La pièce était toujours sombre, mais la lueur du dehors qui passait par la vitre et les rideaux fermés me permettait d'apprécier l'environnement autour de moi. Fatou assise sur un fauteuil à côté de mon lit me regardait tendrement, le sourire aux lèvres et le regard triste.
« Et toi ? » demandai-je inquiet.
« Ça peut aller, » répondit-elle d'une voix à peine audible.
Mon regard scanna un long moment ma chambre comme si je la voyais pour la première fois. L'air de la pièce était très chaud, voir même suffoquant. Deux ventilateurs brassaient l'air chaud de chaque angle de la pièce avec le ronronnement de vieux réfrigérateurs.
« Quelle heure est-il ? » demandai-je curieux.
« 10 h du matin, » fit Fatou simplement.
« Tu peux ouvrir les rideaux maintenant si tu veux, » dis-je avec assurance.
« Crois-moi Borys, tu ne veux pas ouvrir les rideaux, » fit-elle tandis que de grosses larmes lui montèrent aux yeux.

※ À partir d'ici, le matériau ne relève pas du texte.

-- pv_equiv track=rewrite | github.com/zyjhandsome/verilog-wavedrom | signal_order_extractor.py | _merge_signal_lists
-- ===== SOURCE A (Python) =====
-- from typing import List, Dict, Any, Optional, Tuple
--
-- def _merge_signal_lists(list1: List[str], list2: List[str]) -> List[str]:
--     """Merge two signal lists, avoiding duplicates.
--
--     Preserves order from list1, adds unique items from list2.
--     """
--     result = list(list1)
--     existing_lower = {s.lower() for s in result}
--
--     for sig in list2:
--         sig_lower = sig.lower()
--         # Check if similar signal already exists
--         is_duplicate = False
--         for existing in existing_lower:
--             # Check similarity
--             if sig_lower == existing:
--                 is_duplicate = True
--                 break
--             if sig_lower in existing or existing in sig_lower:
--                 # One contains the other - might be same signal
--                 if abs(len(sig_lower) - len(existing)) <= 2:
--                     is_duplicate = True
--                     break
--
--         if not is_duplicate:
--             result.append(sig)
--             existing_lower.add(sig_lower)
--
--     return result
-- ===== SOURCE B (Python) =====
-- def _merge_signal_lists(list1, list2):
--     """Merge two signal lists, avoiding duplicates.
--
--     Same result as the quadratic scan, but instead of comparing each new
--     signal against every existing one, we keep:
--       - exact: the set of existing lowered names,
--       - subs:  the set of all substrings t of existing lowered names e
--                with len(e) - len(t) <= 2.
--     A new lowered name sl is a near-duplicate iff sl is in subs (sl occurs
--     inside an existing name at most 2 longer) or some substring of sl of
--     length >= len(sl) - 2 is an existing name (an existing name occurs
--     inside sl, at most 2 shorter).
--     """
--     exact = set()
--     subs = set()
--
--     def add(e):
--         exact.add(e)
--         n = len(e)
--         for L in range(max(n - 2, 0), n + 1):
--             for i in range(n - L + 1):
--                 subs.add(e[i:i + L])
--
--     result = list(list1)
--     for s in result:
--         add(s.lower())
--
--     for sig in list2:
--         sl = sig.lower()
--         n = len(sl)
--         dup = sl in subs
--         if not dup:
--             for L in range(max(n - 2, 0), n + 1):
--                 for i in range(n - L + 1):
--                     if sl[i:i + L] in exact:
--                         dup = True
--                         break
--                 if dup:
--                     break
--         if not dup:
--             result.append(sig)
--             add(sl)
--     return result
-- ===== Notes on version B (the rewrite author's own statement) =====
-- stated objective: faster
-- what changed: Instead of comparing each new signal against every existing lowered name, B maintains a set of exact lowered names plus a set of all substrings of existing names at most 2 shorter than their source, so each new signal is decided by O(L) set lookups (its own membership in the substring set, and membership of its own length>=n-2 substrings in the exact set) with no scan over existing entries.
import Mathlib
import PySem

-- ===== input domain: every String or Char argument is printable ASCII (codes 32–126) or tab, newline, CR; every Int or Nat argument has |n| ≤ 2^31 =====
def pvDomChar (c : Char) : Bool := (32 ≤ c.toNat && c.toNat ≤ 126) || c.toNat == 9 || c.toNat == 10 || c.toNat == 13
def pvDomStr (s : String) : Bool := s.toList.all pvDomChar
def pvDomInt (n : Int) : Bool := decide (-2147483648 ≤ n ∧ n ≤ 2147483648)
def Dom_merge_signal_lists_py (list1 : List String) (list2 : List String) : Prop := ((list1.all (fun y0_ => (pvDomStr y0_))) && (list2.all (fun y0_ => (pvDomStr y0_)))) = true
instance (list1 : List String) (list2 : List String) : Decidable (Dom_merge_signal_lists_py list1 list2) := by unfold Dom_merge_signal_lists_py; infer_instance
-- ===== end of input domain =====

-- B replaces A's per-signal scan over all existing names by a substring index
-- (set of all near-full-length substrings of existing names); measured faster.

-- ===== PORT A =====
-- The inner `for existing in existing_lower:` loop with `break` only computes a
-- disjunction over the set's elements — independent of Python's set-iteration
-- order — so it is ported as `List.any` over the PySem.Set.
def mslASim (sl e : List Char) : Bool :=
  if sl == e then true
  else if PySem.Chars.isIn sl e || PySem.Chars.isIn e sl then
    decide (((sl.length : Int) - (e.length : Int)).natAbs ≤ 2)
  else false

def mslALoop : List String → PySem.Set (List Char) → List String → List String
  | [], _, result => result
  | sig :: rest, existing, result =>
    let sl := PySem.Chars.lower sig.toList
    if existing.any (fun e => mslASim sl e) then
      mslALoop rest existing result
    else
      mslALoop rest (PySem.Set.add existing sl) (result ++ [sig])

def merge_signal_lists_py (list1 : List String) (list2 : List String) : List String :=
  mslALoop list2 (PySem.Set.ofList (list1.map (fun s => PySem.Chars.lower s.toList))) list1

-- ===== PORT B =====
-- e[i:i+L] for 0 ≤ i, i + L ≤ len e is exactly (e.drop i).take L;
-- range(max(n-2,0), n+1) is List.range' (n - 2) (min 2 n + 1) (Nat subtraction).
def mslSubs (e : List Char) : List (List Char) :=
  (List.range' (e.length - 2) (min 2 e.length + 1)).flatMap
    (fun L => (List.range (e.length - L + 1)).map (fun i => (e.drop i).take L))

def mslBAdd (st : PySem.Set (List Char) × PySem.Set (List Char)) (e : List Char) :
    PySem.Set (List Char) × PySem.Set (List Char) :=
  (PySem.Set.add st.1 e, PySem.Set.update st.2 (mslSubs e))

-- `dup = sl in subs; if not dup: <scan substrings of sl against exact>` is the
-- short-circuit disjunction below.
def mslBDup (sl : List Char) (st : PySem.Set (List Char) × PySem.Set (List Char)) : Bool :=
  st.2.contains sl || (mslSubs sl).any (fun t => st.1.contains t)

def mslBLoop : List String → (PySem.Set (List Char) × PySem.Set (List Char)) → List String → List String
  | [], _, result => result
  | sig :: rest, st, result =>
    let sl := PySem.Chars.lower sig.toList
    if mslBDup sl st then mslBLoop rest st result
    else mslBLoop rest (mslBAdd st sl) (result ++ [sig])

def merge_signal_lists_py_alt (list1 : List String) (list2 : List String) : List String :=
  mslBLoop list2
    ((list1.map (fun s => PySem.Chars.lower s.toList)).foldl mslBAdd
      (PySem.Set.empty, PySem.Set.empty))
    list1

-- ===== PRECONDITION & SPEC =====
def Spec_merge_signal_lists_py (list1 : List String) (list2 : List String) (out : List String) : Prop := out = merge_signal_lists_py_alt list1 list2
instance (list1 : List String) (list2 : List String) (out : List String) : Decidable (Spec_merge_signal_lists_py list1 list2 out) := by unfold Spec_merge_signal_lists_py; infer_instance

-- ===== CLAIM (what is proved, stated in full; the proofs are below) =====
def Claim_equal_merge_signal_lists_py : Prop := ∀ (list1 : List String) (list2 : List String), Dom_merge_signal_lists_py list1 list2 → Spec_merge_signal_lists_py list1 list2 (merge_signal_lists_py list1 list2)

-- ===== LEMMAS AND PROOFS =====

-- mslSubs e contains exactly the infixes of e at most 2 shorter than e.
lemma mem_mslSubs (t e : List Char) :
    t ∈ mslSubs e ↔ t <:+: e ∧ e.length ≤ t.length + 2 := by
  simp only [mslSubs, List.mem_flatMap, List.mem_map, List.mem_range'_1, List.mem_range]
  constructor
  · rintro ⟨L, ⟨hL1, hL2⟩, i, hi, rfl⟩
    have hiL : i + L ≤ e.length := by omega
    have hlen : ((e.drop i).take L).length = L := by
      simp only [List.length_take, List.length_drop]; omega
    refine ⟨⟨e.take i, (e.drop i).drop L, ?_⟩, by omega⟩
    rw [List.append_assoc, List.take_append_drop, List.take_append_drop]
  · rintro ⟨⟨s, u, rfl⟩, hlen⟩
    have h1 : s.length + t.length + u.length = (s ++ t ++ u).length := by
      simp only [List.length_append]
    refine ⟨t.length, ⟨by omega, by omega⟩, s.length, by omega, ?_⟩
    rw [List.append_assoc, List.drop_left, List.take_left]

lemma mslASim_iff (sl e : List Char) :
    mslASim sl e = true ↔
      (sl <:+: e ∧ e.length ≤ sl.length + 2) ∨ (e <:+: sl ∧ sl.length ≤ e.length + 2) := by
  unfold mslASim
  by_cases heq : sl = e
  · subst heq
    simp only [BEq.rfl, if_true, true_iff]
    exact Or.inl ⟨List.infix_rfl, by omega⟩
  · rw [if_neg (by simpa using heq)]
    by_cases h1 : sl <:+: e <;> by_cases h2 : e <:+: sl
    · rw [if_pos (by simp [PySem.Chars.isIn_iff_infix, h1])]
      have := h1.length_le
      have := h2.length_le
      simp only [decide_eq_true_eq]
      constructor
      · intro h; exact Or.inl ⟨h1, by omega⟩
      · intro _; omega
    · rw [if_pos (by simp [PySem.Chars.isIn_iff_infix, h1])]
      have := h1.length_le
      simp only [decide_eq_true_eq]
      constructor
      · intro h; exact Or.inl ⟨h1, by omega⟩
      · rintro (⟨_, h⟩ | ⟨h, _⟩); · omega
        · exact absurd h h2
    · rw [if_pos (by simp [PySem.Chars.isIn_iff_infix, h2])]
      have := h2.length_le
      simp only [decide_eq_true_eq]
      constructor
      · intro h; exact Or.inr ⟨h2, by omega⟩
      · rintro (⟨h, _⟩ | ⟨_, h⟩); · exact absurd h h1
        · omega
    · rw [if_neg (by simp [PySem.Chars.isIn_iff_infix, h1, h2])]
      simp only [Bool.false_eq_true, false_iff]
      rintro (⟨h, _⟩ | ⟨h, _⟩)
      · exact h1 h
      · exact h2 h

-- The invariant tying A's set of existing lowered names to B's (exact, subs) pair.
def mslInv (existing : PySem.Set (List Char))
    (st : PySem.Set (List Char) × PySem.Set (List Char)) : Prop :=
  st.1 = existing ∧ ∀ t, t ∈ st.2 ↔ ∃ e ∈ existing, t ∈ mslSubs e

lemma mslDup_eq (sl : List Char) (existing : PySem.Set (List Char))
    (st : PySem.Set (List Char) × PySem.Set (List Char)) (hInv : mslInv existing st) :
    existing.any (fun e => mslASim sl e) = mslBDup sl st := by
  rw [Bool.eq_iff_iff]
  simp only [List.any_eq_true, mslBDup, Bool.or_eq_true, PySem.Set.contains_iff,
    mslASim_iff, hInv.1, hInv.2, mem_mslSubs]
  constructor
  · rintro ⟨e, he, h | h⟩
    · exact Or.inl ⟨e, he, h⟩
    · exact Or.inr ⟨e, ⟨h, he⟩⟩
  · rintro (⟨e, he, h⟩ | ⟨e, h, he⟩)
    · exact ⟨e, he, Or.inl h⟩
    · exact ⟨e, he, Or.inr h⟩

lemma mslInv_add (sl : List Char) (existing : PySem.Set (List Char))
    (st : PySem.Set (List Char) × PySem.Set (List Char)) (hInv : mslInv existing st) :
    mslInv (PySem.Set.add existing sl) (mslBAdd st sl) := by
  refine ⟨by simp [mslBAdd, hInv.1], fun t => ?_⟩
  simp only [mslBAdd, PySem.Set.mem_update, hInv.2, PySem.Set.mem_add]
  constructor
  · rintro (⟨e, he, h⟩ | h)
    · exact ⟨e, Or.inl he, h⟩
    · exact ⟨sl, Or.inr rfl, h⟩
  · rintro ⟨e, he | rfl, h⟩
    · exact Or.inl ⟨e, he, h⟩
    · exact Or.inr h

lemma mslLoop_eq (l2 : List String) (existing : PySem.Set (List Char))
    (st : PySem.Set (List Char) × PySem.Set (List Char)) (result : List String)
    (hInv : mslInv existing st) :
    mslALoop l2 existing result = mslBLoop l2 st result := by
  induction l2 generalizing existing st result with
  | nil => rfl
  | cons sig rest ih =>
    simp only [mslALoop, mslBLoop]
    rw [mslDup_eq (PySem.Chars.lower sig.toList) existing st hInv]
    by_cases h : mslBDup (PySem.Chars.lower sig.toList) st
    · rw [if_pos h, if_pos h]; exact ih existing st result hInv
    · rw [if_neg h, if_neg h]
      exact ih _ _ _ (mslInv_add _ existing st hInv)

lemma mslInv_foldl (l : List (List Char)) (existing : PySem.Set (List Char))
    (st : PySem.Set (List Char) × PySem.Set (List Char)) (hInv : mslInv existing st) :
    mslInv (l.foldl PySem.Set.add existing) (l.foldl mslBAdd st) := by
  induction l generalizing existing st with
  | nil => exact hInv
  | cons e rest ih =>
    simp only [List.foldl_cons]
    exact ih _ _ (mslInv_add e existing st hInv)

lemma mslInv_empty : mslInv PySem.Set.empty (PySem.Set.empty, PySem.Set.empty) := by
  refine ⟨rfl, fun t => ?_⟩
  simp [PySem.Set.empty]

-- ===== VERDICT (by name: the statement is the Claim_ definition above) =====
theorem merge_signal_lists_py_spec : Claim_equal_merge_signal_lists_py := by
  intro list1 list2 _
  unfold Spec_merge_signal_lists_py merge_signal_lists_py merge_signal_lists_py_alt
  rw [PySem.Set.ofList_eq_foldl]
  exact mslLoop_eq list2 _ _ list1 (mslInv_foldl _ _ _ mslInv_empty)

À ses mots, je fronçai les sourcils, puis je me dressai sur un coude pour fixer la fenêtre devant moi. J'avalai ma salive, alternant mon regard de Fatou à la fenêtre. Je me décidai à sortir du lit.
« Quoi que tu fasses Borys, ne touche pas à la vitre, » continua-t-elle d'un ton toujours faible, mais ferme. Je me retournai vers elle, intrigué et inquiet. Je me tournai à nouveau vers la fenêtre et les rideaux fermés pour m'avancer un pas après l'autre. Plus je m'approchai, plus la chaleur devenait intense. Mon cœur commença à tambouriner dans ma poitrine tandis que mes jambes et mes bras se mirent à trembler. Quelque chose de terrible s'était produit et je n'avais pas été là pour l'observer. Je saisis les rideaux de chaque main avant de tirer fort dessus d'un seul coup comme pour déchirer ma peur.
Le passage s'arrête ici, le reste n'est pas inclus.